The End of an Era: GM Produces its last Big Block Engine by Gregory Hilton

After 51 years in production, General Motors this week produced its last big block V8 engine. These were the power plants for the high performance cars – Corvette, Camaro, Impala SS, GTO, Firebird, and numerous heavy duty pickups. The autos were at first called muscle cars, and over five million big blocks were built at six GM plants.
The engine design was updated many times since 1958, and its versatility and power was the reason it stayed in production. According to “Car and Driver” magazine, “The only people who could possibly be happy at the death of the big blocks are ones who haven’t owned or experienced one. If you wanted an engine that could pull your house trailer up Pike’s Peak, this was it.”
Unfortunately, they were also beasts at the fuel pump. The future now belongs to small displacement V6 turbo engines which will meet the new fuel economy requirements. Times do change but that in no way makes the accomplishments of the big blocks any less impressive.

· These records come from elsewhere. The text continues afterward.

-- pv_equiv track=rewrite | github.com/KimJinSuAI/CodingTestPractice | 프로그래머스/Level3/멀리 뛰기.py | solution
-- ===== SOURCE A (Python) =====
-- import math
--
-- def solution(n):
--     one = n
--     two = 0
--     answer = 0
--     for i in range(n):
--         if one<0:
--             break
--         answer += math.factorial(one+two)//math.factorial(one)//math.factorial(two)
--         answer %=1234567
--         one-=2
--         two+=1
--     return answer % 1234567
-- ===== SOURCE B (Python) =====
-- def solution(n):
--     if n <= 0:
--         return 0
--     a, b = 0, 1
--     for _ in range(n + 1):
--         a, b = b, (a + b) % 1234567
--     return a
-- ===== Notes on version B (the rewrite author's own statement) =====
-- stated objective: faster
-- what changed: Replaces the per-term big-integer factorial/binomial summation with an iterative two-variable Fibonacci recurrence carried modulo 1234567 (the diagonal binomial sum equals Fibonacci(n+1)).
import Mathlib
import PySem

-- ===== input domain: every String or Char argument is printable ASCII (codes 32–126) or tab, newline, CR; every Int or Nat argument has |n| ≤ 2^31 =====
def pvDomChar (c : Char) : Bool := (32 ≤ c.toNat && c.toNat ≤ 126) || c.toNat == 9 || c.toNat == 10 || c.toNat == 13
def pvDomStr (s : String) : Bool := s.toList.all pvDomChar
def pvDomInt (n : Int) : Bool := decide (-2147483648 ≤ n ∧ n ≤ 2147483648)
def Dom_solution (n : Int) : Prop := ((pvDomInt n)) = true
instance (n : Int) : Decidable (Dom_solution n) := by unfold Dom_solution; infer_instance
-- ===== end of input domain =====

-- B replaces A's per-term factorial binomial summation by an O(n) iterative
-- Fibonacci recurrence mod 1234567 (the diagonal binomial sum is Fibonacci(n+1)).

-- ===== PORT A =====
-- math.factorial: Python raises ValueError on negative input; A only calls it on
-- nonnegative arguments (one ≥ 0, two ≥ 0 hold whenever the call is reached).
def pyFact (z : Int) : Int := (Nat.factorial z.toNat : Int)

-- the body of A's `for i in range(n)` loop; fuel = number of remaining iterations;
-- the `if one<0: break` is the early return of `ans`.
def solLoopA : Nat → Int → Int → Int → Int
  | 0, _, _, ans => ans
  | fuel + 1, one, two, ans =>
    if one < 0 then ans
    else solLoopA fuel (one - 2) (two + 1)
      (PySem.Int.mod
        (ans + PySem.Int.floordiv (PySem.Int.floordiv (pyFact (one + two)) (pyFact one)) (pyFact two))
        1234567)

def solution (n : Int) : Int :=
  PySem.Int.mod (solLoopA n.toNat n 0 0) 1234567

-- ===== PORT B =====
-- `for _ in range(n + 1): a, b = b, (a + b) % 1234567`
def solLoopB : Nat → Int × Int → Int × Int
  | 0, ab => ab
  | k + 1, (a, b) => solLoopB k (b, PySem.Int.mod (a + b) 1234567)

def solution_alt (n : Int) : Int :=
  if n ≤ 0 then 0
  else (solLoopB (n + 1).toNat (0, 1)).1

-- ===== PRECONDITION & SPEC =====
def Spec_solution (n : Int) (out : Int) : Prop := out = solution_alt n
instance (n : Int) (out : Int) : Decidable (Spec_solution n out) := by unfold Spec_solution; infer_instance

-- ===== CLAIM (what is proved, stated in full; the proofs are below) =====
def Claim_equal_solution : Prop := ∀ (n : Int), Dom_solution n → Spec_solution n (solution n)

-- ===== LEMMAS AND PROOFS =====

-- the exact sum A's loop accumulates (before the modulus)
def diagSum (one two : Int) : Int :=
  if one < 0 then 0
  else (Nat.choose (one + two).toNat two.toNat : Int) + diagSum (one - 2) (two + 1)
termination_by (one + 2).toNat
decreasing_by omega

lemma diagSum_neg (one two : Int) (h : one < 0) : diagSum one two = 0 := by
  rw [diagSum, if_pos h]

lemma diagSum_step (one two : Int) (h : ¬ one < 0) :
    diagSum one two
      = (Nat.choose (one + two).toNat two.toNat : Int) + diagSum (one - 2) (two + 1) := by
  rw [diagSum, if_neg h]

lemma pyFact_natCast (m : Nat) : pyFact (m : Int) = (Nat.factorial m : Int) := by
  simp [pyFact]

-- sequential floor division of factorials is the binomial coefficient
lemma fact_div_div (o t : Nat) :
    PySem.Int.floordiv (PySem.Int.floordiv (pyFact ((o : Int) + t)) (pyFact o)) (pyFact t)
      = (Nat.choose (o + t) t : Int) := by
  have h1 : ((o : Int) + t) = ((o + t : Nat) : Int) := by push_cast; ring
  rw [h1, pyFact_natCast, pyFact_natCast, pyFact_natCast]
  rw [PySem.Int.floordiv_natCast, PySem.Int.floordiv_natCast]
  norm_cast
  rw [Nat.div_div_eq_div_mul]
  exact (Nat.add_choose o t).symm

lemma mod_add_mod_left (a b : Int) :
    PySem.Int.mod (PySem.Int.mod a 1234567 + b) 1234567 = PySem.Int.mod (a + b) 1234567 := by
  simp only [PySem.Int.mod_eq_emod_of_pos (show (0:Int) < 1234567 by norm_num)]
  exact Int.emod_add_emod a 1234567 b

-- A's loop, taken mod 1234567, computes the diagonal sum
lemma solLoopA_mod : ∀ (fuel : Nat) (one two ans : Int), 0 ≤ two → one < 2 * fuel →
    PySem.Int.mod (solLoopA fuel one two ans) 1234567
      = PySem.Int.mod (ans + diagSum one two) 1234567 := by
  intro fuel
  induction fuel with
  | zero =>
    intro one two ans _ h
    have h0 : one < 0 := by omega
    rw [solLoopA, diagSum_neg _ _ h0, add_zero]
  | succ k ih =>
    intro one two ans ht h
    rw [solLoopA]
    by_cases h0 : one < 0
    · rw [if_pos h0, diagSum_neg _ _ h0, add_zero]
    · rw [if_neg h0]
      rw [ih _ _ _ (by omega) (by omega)]
      rw [mod_add_mod_left]
      rw [diagSum_step _ _ h0]
      congr 1
      have ho : ((one.toNat : Int)) = one := by omega
      have htt : ((two.toNat : Int)) = two := by omega
      have hd := fact_div_div one.toNat two.toNat
      rw [ho, htt] at hd
      rw [hd]
      have hc : (one + two).toNat = one.toNat + two.toNat := by omega
      rw [hc]
      ring

-- the diagonal sum over the naturals, as a range sum (the extra terms vanish)
lemma diagSum_nat : ∀ o t : Nat,
    diagSum o t = ((Finset.range (o + 1)).sum (fun j => Nat.choose (o + t - j) (t + j)) : Int) := by
  intro o
  induction o using Nat.strong_induction_on with
  | _ o ih =>
    intro t
    match o, ih with
    | 0, _ =>
      rw [diagSum_step _ _ (by norm_num)]
      rw [diagSum_neg _ _ (by norm_num)]
      simp
    | 1, _ =>
      rw [diagSum_step _ _ (by norm_num)]
      rw [diagSum_neg _ _ (by norm_num)]
      have h1 : ((1 : Int) + (t : Int)).toNat = 1 + t := by omega
      rw [Finset.sum_range_succ, Finset.sum_range_succ]
      simp [h1]
    | (m + 2), ih =>
      rw [diagSum_step _ _ (by push_cast; omega)]
      have h2 : ((m + 2 : Nat) : Int) - 2 = (m : Int) := by push_cast; ring
      have h3 : ((m + 2 : Nat) : Int) + (t : Int) = ((m + 2 + t : Nat) : Int) := by push_cast; ring
      have h4 : ((t : Int) + 1) = ((t + 1 : Nat) : Int) := by push_cast; ring
      rw [h2, h3, h4, ih m (by omega) (t + 1)]
      norm_cast
      -- reindex: Σ_{j<m+1} C(m+(t+1)-j, (t+1)+j) = Σ_{1≤j<m+2} C(m+2+t-j, t+j)
      rw [Finset.sum_range_succ' (fun j => Nat.choose (m + 2 + t - j) (t + j)) (m + 2)]
      rw [Finset.sum_range_succ (fun j => Nat.choose (m + 2 + t - (j + 1)) (t + (j + 1))) (m + 1)]
      have hz : Nat.choose (m + 2 + t - (m + 1 + 1)) (t + (m + 1 + 1)) = 0 :=
        Nat.choose_eq_zero_of_lt (by omega)
      rw [hz, add_zero]
      have hfix : ∀ j ∈ Finset.range (m + 1),
          Nat.choose (m + (t + 1) - j) (t + 1 + j) = Nat.choose (m + 2 + t - (j + 1)) (t + (j + 1)) := by
        intro j hj
        congr 1 <;> omega
      rw [Finset.sum_congr rfl hfix]
      have hc : Nat.choose (m + 2 + t - 0) (t + 0) = Nat.choose (m + 2 + t) t := by simp
      rw [hc]
      ring

-- the range sum at t = 0 is Fibonacci
lemma diagSum_fib (o : Nat) : diagSum o 0 = (Nat.fib (o + 1) : Int) := by
  have h0 : ((0 : Nat) : Int) = (0 : Int) := rfl
  rw [← h0, diagSum_nat o 0]
  norm_cast
  rw [Nat.fib_succ_eq_sum_choose o,
      Finset.Nat.sum_antidiagonal_eq_sum_range_succ_mk (fun p => Nat.choose p.1 p.2) o]
  rw [← Finset.sum_range_reflect (fun k => Nat.choose k (o - k)) (o + 1)]
  apply Finset.sum_congr rfl
  intro j hj
  simp only [Finset.mem_range] at hj
  have h1 : o + 0 - j = o - j := by omega
  have h2 : o + 1 - 1 - j = o - j := by omega
  have h3 : o - (o - j) = j := by omega
  simp only [h1, h2, h3, zero_add]

-- B's loop advances a Fibonacci pair mod 1234567
lemma solLoopB_fib : ∀ (k m : Nat),
    solLoopB k (PySem.Int.mod (Nat.fib m) 1234567, PySem.Int.mod (Nat.fib (m + 1)) 1234567)
      = (PySem.Int.mod (Nat.fib (m + k)) 1234567, PySem.Int.mod (Nat.fib (m + k + 1)) 1234567) := by
  intro k
  induction k with
  | zero => intro m; simp [solLoopB]
  | succ j ih =>
    intro m
    rw [solLoopB]
    have hstep : PySem.Int.mod (PySem.Int.mod (Nat.fib m) 1234567 + PySem.Int.mod (Nat.fib (m + 1)) 1234567) 1234567
        = PySem.Int.mod (Nat.fib (m + 1 + 1)) 1234567 := by
      simp only [PySem.Int.mod_eq_emod_of_pos (show (0:Int) < 1234567 by norm_num)]
      have hf : ((Nat.fib (m + 1 + 1) : Int)) = (Nat.fib m : Int) + (Nat.fib (m + 1) : Int) := by
        push_cast [Nat.fib_add_two]
        ring
      rw [hf, ← Int.add_emod]
    rw [hstep, ih (m + 1)]
    simp only [show m + 1 + j = m + (j + 1) from by omega]

lemma solution_alt_pos (n : Int) (hn : 1 ≤ n) :
    solution_alt n = PySem.Int.mod (Nat.fib (n.toNat + 1)) 1234567 := by
  rw [solution_alt, if_neg (by omega)]
  have h1 : (n + 1).toNat = n.toNat + 1 := by omega
  have h0 : ((0 : Int), (1 : Int))
      = (PySem.Int.mod (Nat.fib 0) 1234567, PySem.Int.mod (Nat.fib 1) 1234567) := by
    simp only [PySem.Int.mod_eq_emod_of_pos (show (0:Int) < 1234567 by norm_num)]
    decide
  rw [h1, h0, solLoopB_fib (n.toNat + 1) 0]
  simp

-- ===== VERDICT (by name: the statement is the Claim_ definition above) =====
theorem solution_spec : Claim_equal_solution := by
  intro n _
  unfold Spec_solution
  by_cases hn : n ≤ 0
  · have h0 : n.toNat = 0 := by omega
    rw [solution, solution_alt, if_pos hn, h0, solLoopA]
    rfl
  · rw [not_le] at hn
    rw [solution_alt_pos n (by omega)]
    rw [solution]
    rw [solLoopA_mod n.toNat n 0 0 le_rfl (by omega)]
    rw [zero_add]
    have hcast : n = ((n.toNat : Nat) : Int) := by omega
    conv_lhs => rw [hcast]
    rw [diagSum_fib n.toNat]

Today the two extra cylinders in a V8 are considered a waste of gasoline, and this is apparent in the current Corvette which is rated at 16 city and 19 highway mpg.
That will change. By 2016, automobiles manufactured in the United States will have to operate at 35.5 miles per gallon. Europe already has a 40 mpg standard. The new requirements will cost Americans an average of $1300 a vehicle.
The increased CAFE standards (Corporate Average Fuel Economy) will also mean an increase in automobile accident fatalities. This is because manufacturers will meet the new fuel standards by building smaller cars and trucks with lighter but more fragile material. This will protect motorists less during automobile accidents.
The National Academy of Sciences estimates the increased motorist deaths from small cars at 1,300 to 2,600/year. That is far higher than our casualties in Iraq and Afghanistan combined, and it is on the magnitude of the Vietnam War.
The major reason for increasing the CAFE standards is to reduce greenhouse gases. According to the Heritage Foundation, cars and trucks subject to the increase CAFÉ standards generate only 1.5% of greenhouse gases. The new standards will decrease greenhouse gases by only one half of one percent.